Hajj — The annual Islamic pilgrimage to Mecca, obligatory once in a lifetime for Muslims who have the means and health to undertake it. The Hajj is the largest annual pilgrimage gathering in the world, drawing over two million participants to perform rituals that recapitulate the story of Ibrahim (Abraham).
Communitas — A term coined by anthropologist Victor Turner to describe the intense, egalitarian fellowship that can emerge among people undergoing a shared ritual passage. Pilgrims often describe the experience of communitas — a temporary dissolution of social hierarchies — as one of the most powerful aspects of the journey.
Aliyah LeRegel — Literally “going up by foot,” the Hebrew term for the three annual pilgrimage festivals (Pesach, Shavuot, Sukkot) during which Jewish men were commanded to appear at the Temple in Jerusalem. The practice ceased with the Temple’s destruction in 70 CE but remains central to Jewish liturgical memory.
Kora — The Tibetan Buddhist practice of circumambulation — walking clockwise around a sacred site, mountain, or object. Kora can be performed around a single stupa in minutes or around Mount Kailash over several days, and is understood as a moving meditation that accumulates merit.

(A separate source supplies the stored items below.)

theorem solve_spec' (n repeats : Int) (hpre : Pre_solve n repeats) :
    solve n repeats = solve_alt n repeats := by
  by_cases hr : repeats ≤ 0
  · unfold solve solve_alt
    rw [PySem.List.pyRange_one_eq_nil (by omega), if_pos hr]
    simp
  · rw [not_le] at hr
    obtain ⟨r, hr', hrr⟩ : ∃ r : Nat, repeats = (r : Int) ∧ 1 ≤ r :=
      ⟨repeats.toNat, by omega, by omega⟩
    subst hr'
    rcases hpre with hn | h1
    · rw [solve_eval_nonneg n hn r, solve_alt_eval n r hrr, abs_of_nonneg hn]
    · have : r = 1 := by omega
      subst this
      -- n may be negative here: repeats = 1, the single element is int(str(n)) = n
      rw [solve_alt_eval n 1 le_rfl]
      unfold solve
      rw [show ((1 : Nat) : Int) + 1 = 2 by norm_num,
          PySem.List.pyRange_one_cons (by norm_num),
          PySem.List.pyRange_one_eq_nil (by norm_num)]
      have hone : PySem.List.pyRepeat (PySem.Int.toChars n) 1 = PySem.Int.toChars n := by
        simp [PySem.List.pyRepeat]
      by_cases hn : 0 ≤ n
      · have := solve_eval_nonneg n hn 1
        rw [show ((1 : Nat) : Int) = 1 by norm_num] at this
        unfold solve at this
        rw [show (1 : Int) + 1 = 2 by norm_num, PySem.List.pyRange_one_cons (by norm_num),
            PySem.List.pyRange_one_eq_nil (by norm_num)] at this
        rw [this, abs_of_nonneg hn]
      · rw [not_le] at hn
        simp only [List.foldl_cons, List.foldl_nil, Option.bind_some]
        rw [hone, toChars_neg hn,
            ofChars?_neg_digits _ toDigits_ne_nil toDigits_digit, dval_toDigits]
        have habs : PySem.Int.toChars |n| = Nat.toDigits 10 n.natAbs := by
          rw [toChars_nonneg (abs_nonneg n)]
          congr 1
          rcases le_or_gt 0 n with h | h
          · rw [abs_of_nonneg h]; omega
          · rw [abs_of_neg h]; omega
        rw [habs]
        simp only [Option.map_some, psum, repI]
        have : -((n.natAbs : Nat) : Int) = n := by omega
        rw [this]
        simp

-- ===== VERDICT (by name: the statement is the Claim_ definition above) =====
theorem solve_spec : Claim_equal_solve := by
  intro n repeats _ hpre
  unfold Spec_solve
  exact solve_spec' n repeats hpre
-- pv_equiv track=rewrite | github.com/moosh/test_tube_game_solver | main.py | pourable_count
-- ===== SOURCE A (Python) =====
-- def pourable_count(in_array: []):
--     # Returns the number of items of the same color are at the top of the tube
--     out_count = 0
--     if len(in_array) == 0:
--         return 0
--     letter = in_array[-1]
--     out_count += 1
--
--     for i in range(2, len(in_array) + 1):  # use NEGATIVE of the range
--         if in_array[-i] == letter:
--             out_count += 1
--         else:
--             break
--
--     return out_count
-- ===== SOURCE B (Python) =====
-- def pourable_count(in_array: []):
--     # Single forward pass: track the length of the current run of equal items;
--     # the value after the loop is the length of the final run (0 for empty input).
--     run = 0
--     prev = None
--     for x in in_array:
--         run = run + 1 if x == prev else 1
--         prev = x
--     return run
-- ===== Notes on version B (the rewrite author's own statement) =====
-- stated objective: alternative
-- what changed: Replaced the back-to-front indexed scan with an early break by a single forward pass that maintains the length of the current run (run/prev accumulator); the final run length is returned.
import Mathlib
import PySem

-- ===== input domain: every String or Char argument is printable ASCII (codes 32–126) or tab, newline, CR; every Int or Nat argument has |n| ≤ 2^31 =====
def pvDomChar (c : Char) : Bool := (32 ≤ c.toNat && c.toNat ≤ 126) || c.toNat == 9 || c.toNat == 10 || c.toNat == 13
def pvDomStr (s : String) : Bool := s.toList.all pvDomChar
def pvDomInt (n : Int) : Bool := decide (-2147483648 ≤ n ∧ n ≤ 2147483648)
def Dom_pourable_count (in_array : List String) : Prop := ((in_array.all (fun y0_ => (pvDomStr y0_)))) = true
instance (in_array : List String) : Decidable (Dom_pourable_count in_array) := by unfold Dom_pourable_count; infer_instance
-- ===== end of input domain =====

-- B replaces A's back-to-front indexed scan with an early break by a single
-- forward pass maintaining a run/prev accumulator (alternative decomposition).

-- ===== PORT A =====
-- 'for i in range(2, len+1): if in_array[-i] == letter: out_count += 1 else: break'
def pourAloop (xs : List String) (letter : String) : List Int → Int → Int
  | [], c => c
  | i :: rest, c =>
    match PySem.List.pyGet? xs (-i) with
    | some x => if x == letter then pourAloop xs letter rest (c + 1) else c
    | none => c  -- unreachable: every i drawn from range(2, len+1) is in range

def pourable_count (in_array : List String) : Int :=
  if in_array.length == 0 then 0
  else
    match PySem.List.pyGet? in_array (-1) with
    | some letter =>
        pourAloop in_array letter
          (PySem.List.pyRange 2 ((in_array.length : Int) + 1) 1) 1
    | none => 0  -- unreachable: the list is nonempty here

-- ===== PORT B =====
def pourable_count_alt (in_array : List String) : Int :=
  (in_array.foldl
    (fun (st : Int × Option String) x =>
      if some x == st.2 then (st.1 + 1, some x) else (1, some x))
    (0, none)).1

-- ===== PRECONDITION & SPEC =====
def Spec_pourable_count (in_array : List String) (out : Int) : Prop := out = pourable_count_alt in_array
instance (in_array : List String) (out : Int) : Decidable (Spec_pourable_count in_array out) := by unfold Spec_pourable_count; infer_instance

-- ===== CLAIM (what is proved, stated in full; the proofs are below) =====
def Claim_equal_pourable_count : Prop := ∀ (in_array : List String), Dom_pourable_count in_array → Spec_pourable_count in_array (pourable_count in_array)

-- ===== LEMMAS AND PROOFS =====

-- length of the run at the END of the original list, seen from the reversed list
def runRev : List String → Int
  | [] => 0
  | x :: r => 1 + ((r.takeWhile (fun y => y == x)).length : Int)

theorem runRev_cons (x : String) (r : List String) :
    runRev (x :: r) = if r.head? = some x then runRev r + 1 else 1 := by
  cases r with
  | nil => simp [runRev]
  | cons y r' =>
    by_cases h : y = x
    · subst h
      simp [runRev, List.takeWhile]
      omega
    · have hbe : (y == x) = false := by simp [h]
      simp [runRev, List.takeWhile, hbe, h]

theorem alt_state (rev : List String) :
    rev.reverse.foldl
      (fun (st : Int × Option String) x =>
        if some x == st.2 then (st.1 + 1, some x) else (1, some x))
      (0, none)
    = (runRev rev, rev.head?) := by
  induction rev with
  | nil => simp [runRev]
  | cons x r ih =>
    have hrev : (x :: r).reverse = r.reverse ++ [x] := by simp
    rw [hrev, List.foldl_append, ih]
    simp only [List.foldl]
    rw [runRev_cons]
    by_cases h : r.head? = some x
    · rw [h]; simp
    · have hb : (some x == r.head?) = false := by
        cases hh : r.head? with
        | none => rfl
        | some z =>
          have hzx : x ≠ z := fun hz => h (by rw [hh, hz])
          simp [hzx]
      rw [hb, if_neg h]
      simp

theorem alt_eq_runRev (xs : List String) :
    pourable_count_alt xs = runRev xs.reverse := by
  have h := alt_state xs.reverse
  rw [List.reverse_reverse] at h
  unfold pourable_count_alt
  rw [h]

theorem loopA_eq (xs : List String) (letter : String) :
    ∀ (rest2 pre : List String) (c : Int),
      1 ≤ pre.length → xs.reverse = pre ++ rest2 →
      pourAloop xs letter
        (PySem.List.pyRange ((pre.length : Int) + 1) ((xs.length : Int) + 1) 1) c
      = c + ((rest2.takeWhile (fun y => y == letter)).length : Int) := by
  intro rest2
  induction rest2 with
  | nil =>
    intro pre c h1 h2
    have hlen : pre.length = xs.length := by
      have := congrArg List.length h2; simp at this; omega
    rw [hlen, PySem.List.pyRange_one_eq_nil (by omega)]
    simp [pourAloop]
  | cons y r2 ih =>
    intro pre c h1 h2
    have hlen : pre.length + 1 + r2.length = xs.length := by
      have := congrArg List.length h2; simp at this; omega
    have hcons : PySem.List.pyRange ((pre.length : Int) + 1) ((xs.length : Int) + 1) 1
        = ((pre.length : Int) + 1) :: PySem.List.pyRange ((pre.length : Int) + 1 + 1) ((xs.length : Int) + 1) 1 :=
      PySem.List.pyRange_one_cons (by omega)
    have hxs : xs = r2.reverse ++ y :: pre.reverse := by
      have : xs.reverse.reverse = (pre ++ y :: r2).reverse := by rw [h2]
      simpa using this
    have hget : PySem.List.pyGet? xs (-((pre.length : Int) + 1)) = some y := by
      have hk : (-((pre.length : Int) + 1)) = -(((pre.length + 1 : Nat) : Int)) := by push_cast; ring
      rw [hk, PySem.List.pyGet?_neg_natCast xs (pre.length + 1) (by omega) (by omega)]
      have hidx : xs.length - (pre.length + 1) = r2.length := by omega
      rw [hidx, hxs]
      have : r2.length = r2.reverse.length := by simp
      rw [this, List.getElem?_append_right (by omega)]
      simp
    rw [hcons]
    simp only [pourAloop, hget]
    by_cases hy : y = letter
    · have hbe : (y == letter) = true := by simp [hy]
      rw [hbe, if_pos rfl]
      have hpre' : xs.reverse = (pre ++ [y]) ++ r2 := by
        rw [h2]; simp
      have hih := ih (pre ++ [y]) (c + 1) (by simp) hpre'
      have harg : ((pre ++ [y]).length : Int) + 1 = (pre.length : Int) + 1 + 1 := by
        simp
      rw [harg] at hih
      rw [hih]
      simp [List.takeWhile, hbe]
      omega
    · have hbe : (y == letter) = false := by simp [hy]
      rw [hbe, if_neg (by simp)]
      simp [List.takeWhile, hbe]

theorem a_eq_runRev (xs : List String) :
    pourable_count xs = runRev xs.reverse := by
  cases hx : xs.reverse with
  | nil =>
    have : xs = [] := by simpa using congrArg List.reverse hx
    subst this; simp [pourable_count, runRev]
  | cons letter rest =>
    have hne : xs ≠ [] := by
      intro h; subst h; simp at hx
    have hlast : PySem.List.pyGet? xs (-1) = some letter := by
      rw [PySem.List.pyGet?_neg_one]
      rw [List.getLast?_eq_head?_reverse, hx]
      rfl
    have hlen0 : (xs.length == 0) = false := by
      simp [List.length_eq_zero_iff, hne]
    have hloop := loopA_eq xs letter rest [letter] 1 (by simp) (by simp [hx])
    unfold pourable_count
    rw [hlen0]
    simp only [Bool.false_eq_true, if_false, hlast]
    norm_num at hloop
    rw [hloop]
    simp [runRev]

-- ===== VERDICT (by name: the statement is the Claim_ definition above) =====
theorem pourable_count_spec : Claim_equal_pourable_count := by
  intro xs _
  unfold Spec_pourable_count
  rw [a_eq_runRev, alt_eq_runRev]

Victor Turner’s Image and Pilgrimage in Christian Culture (1978) remains foundational for the anthropological study of pilgrimage, introducing the concepts of liminality and communitas to the field. Simon Coleman and John Eade’s Reframing Pilgrimage (2004) offers critical reassessments of Turner’s framework. For Islamic pilgrimage, the relevant Quranic passages are Surah Al-Baqarah (2:196-203) and Surah Al-Hajj (22:26-37). The Buddha’s advice to visit the four sacred sites appears in the Mahaparinibbana Sutta (Digha Nikaya 16). The Jewish pilgrimage commandment is found in Deuteronomy 16:16 and Exodus 23:17.